Di diverso spessore, lo show dei dati USA. Se la revisione del PMI manifatturiero di agosto ha riportato il numero sopra 50 (50.3 da 49.9) confermando però il livello minimo da settembre 2009, il botto lo ha fatto il più seguito ISM manufacturing uscito a 49.1 da 51.2 e vs attese per un marginale recupero (51.3). Si tratta, nell’ordine, della prima discesa sotto il livello di contrazione da agosto 2016, del quinto calo a fila, e del livello minimo dal gennaio del 2016.
La debolezza è degnamente riflessa nei sottoindici, con i new orders a 47.2 e i new export orders crollati a 43.3, tanto per indicare da dove viene la debolezza. Bloomberg riporta che la percentuale di aziende che hanno riportato un calo degli ordini dall’estero è ai massimi dalla grande crisi. In contrazione anche produzione (49.) e Employment (47.4).

Alla fine, anche il manifatturiero USA è terminato in contrazione, come quello globale. E l’entità della sorpresa negativa, oltre 2 punti, lascia poco tranquilli in vista del numero di dopodomani, sull’ ISM non manufacturing. Anche perchè il PMI services non ha figurato molto meglio di quello manifatturiero, in sede flash.
La reazione dei mercati c’è stata, ma non è stata violenta come uno potrebbe aspettarsi. Il settore manifatturiero in US conta per il 15% dell’economia (ecco perchè un brutto numero giovedì sarebbe più grave). Inoltre, tra 15 giorni abbiamo il FOMC e l’idea dominante è che Powell prenda atto e agisca. Al momento il mercato prezza 100% di probabilità di un taglio e 22% che sia di 50 bps, mentre l’ammontare di calo dei fed funds nei prossimi 12 mesi è di 110 bps. Wow.
Infine, c’è sempre la possibilità che questi numeri inducano Trump a più miti consigli, in vista dei colloqui di settembre, non ancora fissati, ma nemmeno cancellati.

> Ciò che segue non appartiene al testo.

theorem natReflect_cast (v bits : Nat) : pyReflect (v : Int) ((bits : Nat) : Int) = ((natReflect v bits : Nat) : Int) := by
  unfold pyReflect natReflect
  rw [PySem.List.pyRange_one]
  simp only [Int.sub_zero, Int.toNat_natCast, zero_add, List.foldl_map]
  have h := foldl_pair_cast
    (fun (s : Int × Int) (i : Nat) =>
      (if PySem.Int.band s.2 1 ≠ 0 then PySem.Int.bor s.1 ((1 : Int) <<< ((((bits : Nat) : Int)) - ((i : Int) + 1)).toNat) else s.1,
       s.2 >>> (1 : Nat)))
    (fun (s : Nat × Nat) (i : Nat) =>
      (if s.2 &&& 1 ≠ 0 then s.1 ||| (1 <<< (bits - (i + 1))) else s.1, s.2 >>> 1))
    (fun a u i => by
      have hamt : ((((bits : Nat) : Int)) - ((i : Int) + 1)).toNat = bits - (i + 1) := by omega
      have hsh : (1 : Int) <<< (bits - (i + 1)) = ((1 <<< (bits - (i + 1)) : Nat) : Int) := rfl
      have hband : PySem.Int.band ((u : Nat) : Int) 1 = ((u &&& 1 : Nat) : Int) := by
        rw [show (1 : Int) = ((1 : Nat) : Int) from rfl, PySem.Int.band_natCast]
      simp only
      rw [hamt, hband]
      simp only [ne_eq, Int.natCast_eq_zero]
      split_ifs with hc <;>
        first
          | (rw [hsh, PySem.Int.bor_natCast]; rfl)
          | rfl)
    (List.range bits) 0 v
  simp only [Nat.cast_zero] at h
  rw [h]

theorem fwdStep_cast (t : Nat) :
    PySem.Int.band
      (PySem.Int.bxor (((t : Nat) : Int) <<< (1 : Nat))
        (if PySem.Int.band ((t : Nat) : Int) ((1 : Int) <<< (31 : Nat)) ≠ 0 then polynom else 0))
      0xFFFFFFFF
    = ((((t <<< 1) ^^^ (if t &&& (1 <<< 31) ≠ 0 then 0x04C11DB7 else 0)) &&& 0xFFFFFFFF : Nat) : Int) := by
  have h31 : (1 : Int) <<< (31 : Nat) = (((1 <<< 31 : Nat)) : Int) := rfl
  have hsh : ((t : Nat) : Int) <<< (1 : Nat) = ((t <<< 1 : Nat) : Int) := rfl
  have hpoly : polynom = (((0x04C11DB7 : Nat)) : Int) := by unfold polynom; norm_num
  have hmask : (0xFFFFFFFF : Int) = (((0xFFFFFFFF : Nat)) : Int) := by norm_num
  have hzero : (0 : Int) = (((0 : Nat)) : Int) := rfl
  rw [h31, PySem.Int.band_natCast, hsh, hpoly, hmask]
  simp only [ne_eq, Int.natCast_eq_zero]
  split_ifs with hc <;>
    first
      | rw [PySem.Int.bxor_natCast, PySem.Int.band_natCast]
      | rw [hzero, PySem.Int.bxor_natCast, PySem.Int.band_natCast]

theorem tableEntry_cast (x : Nat) : tableEntry (x : Int) = ((natTableEntry x : Nat) : Int) := by
  unfold tableEntry natTableEntry
  have hr8 : pyReflect ((x : Nat) : Int) (8 : Int) = ((natReflect x 8 : Nat) : Int) := by
    exact_mod_cast natReflect_cast x 8
  rw [hr8]
  have hsh : ((natReflect x 8 : Nat) : Int) <<< (24 : Nat) = ((natReflect x 8 <<< 24 : Nat) : Int) := rfl
  rw [hsh]
  have hlen : (PySem.List.pyRange 0 8 1).length = (List.range 8).length := by
    rw [PySem.List.length_pyRange_one, List.length_range]
    rfl
  rw [foldl_const_congr _ (PySem.List.pyRange 0 8 1) (List.range 8) hlen]
  rw [foldl_const_cast _ _ fwdStep_cast (List.range 8) (natReflect x 8 <<< 24)]
  exact_mod_cast natReflect_cast _ 32

set_option maxRecDepth 100000 in
theorem entry_val : ∀ x : Fin 256, natTableEntry x.val = nsteps 8 x.val := by
  decide

theorem table_lookup (x : Nat) (hx : x < 256) :
    PySem.List.pyGetD crcTable (x : Int) 0 = ((nsteps 8 x : Nat) : Int) := by
  unfold crcTable
  rw [PySem.List.pyGetD_map_pyRange_of_nonneg tableEntry 256 (x : Int) 0 (by positivity) (by exact_mod_cast hx)]
  rw [tableEntry_cast, entry_val ⟨x, hx⟩]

Così, il mercato dei tassi ha restituito frettolosamente i modesti rialzi maturati in giornata  e i rendimenti calano su tutta la curva, con preferenza per le scadenze più brevi. L’azionario ha ceduto terreno, ma, finora, non è che la  seduta abbia cambiato radicalmente volto. Il Dollaro ha restituito i guadagni contro € e yen, e accumulato ma non è andato oltre. In particolare, la fatica della divisa unica a issarsi in positivo a fronte di numeri del genere deve far riflettere sulle sue prospettive di breve. Sembra che l’esplosione di bonds con rendimenti negativi stia davvero minandone le capacità di reazione.
A festeggiare, soprattutto i metalli preziosi, che si sono riportati sui massimi di periodo. Pesante, per contro, il petrolio.

Su queste basi, l’azionario Eurozone ha chiuso con perdite modeste, e appena superiori a quanto mostrato nel primo pomeriggio, a dimostrazione di una certa resilience. I rendimenti core, che avevano risentito delle indiscrezioni sull’ECB, hanno accusato poco l’inversione di marcia di quelli US. In attesa dei risultati del voto sulla piattaforma Russeau, lo spread è considerevolmente calato anche oggi, terminando a 158, minimo da maggio 2018. Robusto calo anche del differenziale di rendimento con Spagna e Portogallo, in entrambi i casi sotto 80 bps. Una confidence dei mercati risultata ben riposta, visto che, alle 19.30 in ritardo di un ora rispetto a quanto annunciato, e a future BTP ormai chiuso, sul blog delle Stelle è comparsa la notizia che il “Si” ha vinto con larga maggioranza (79%). Il prossimo scoglio per l’esecutivo sarà la fiducia in Parlamento. Ma al momento i rischi sembrano contenuti. Vedremo.

L’esito della votazione sulla mozione al Parlamento UK arriverà invece in serata. e comunque, ammesso e non concesso che passi, lo show sarà domani sera con la legge.

Dal punto di vista tecnico, l’S&P 500 resta ben chiuso tra il supporto in area 2850 che lo ha recentemente contenuto al ribasso, e la resistenza in area 2950, testata più volte ad agosto.

Il movimento laterale, alquanto stretto, riflette bene un mercato chiuso tra fondamentali macro alquanto deteriorati (lo abbiamo visto oggi) aggravati dalla trade war, e un contesto tecnico supportivo, creato dal una politica monetaria sempre più accomodativa e sentiment e positioning assai difensivi. Per dirne una il CNN fear/greed index è posizionato su “extreme fear”, un livello un po’ strano, a 45 dai massimi storici.
Domani se riesco elaboro un po’ sull’argomento.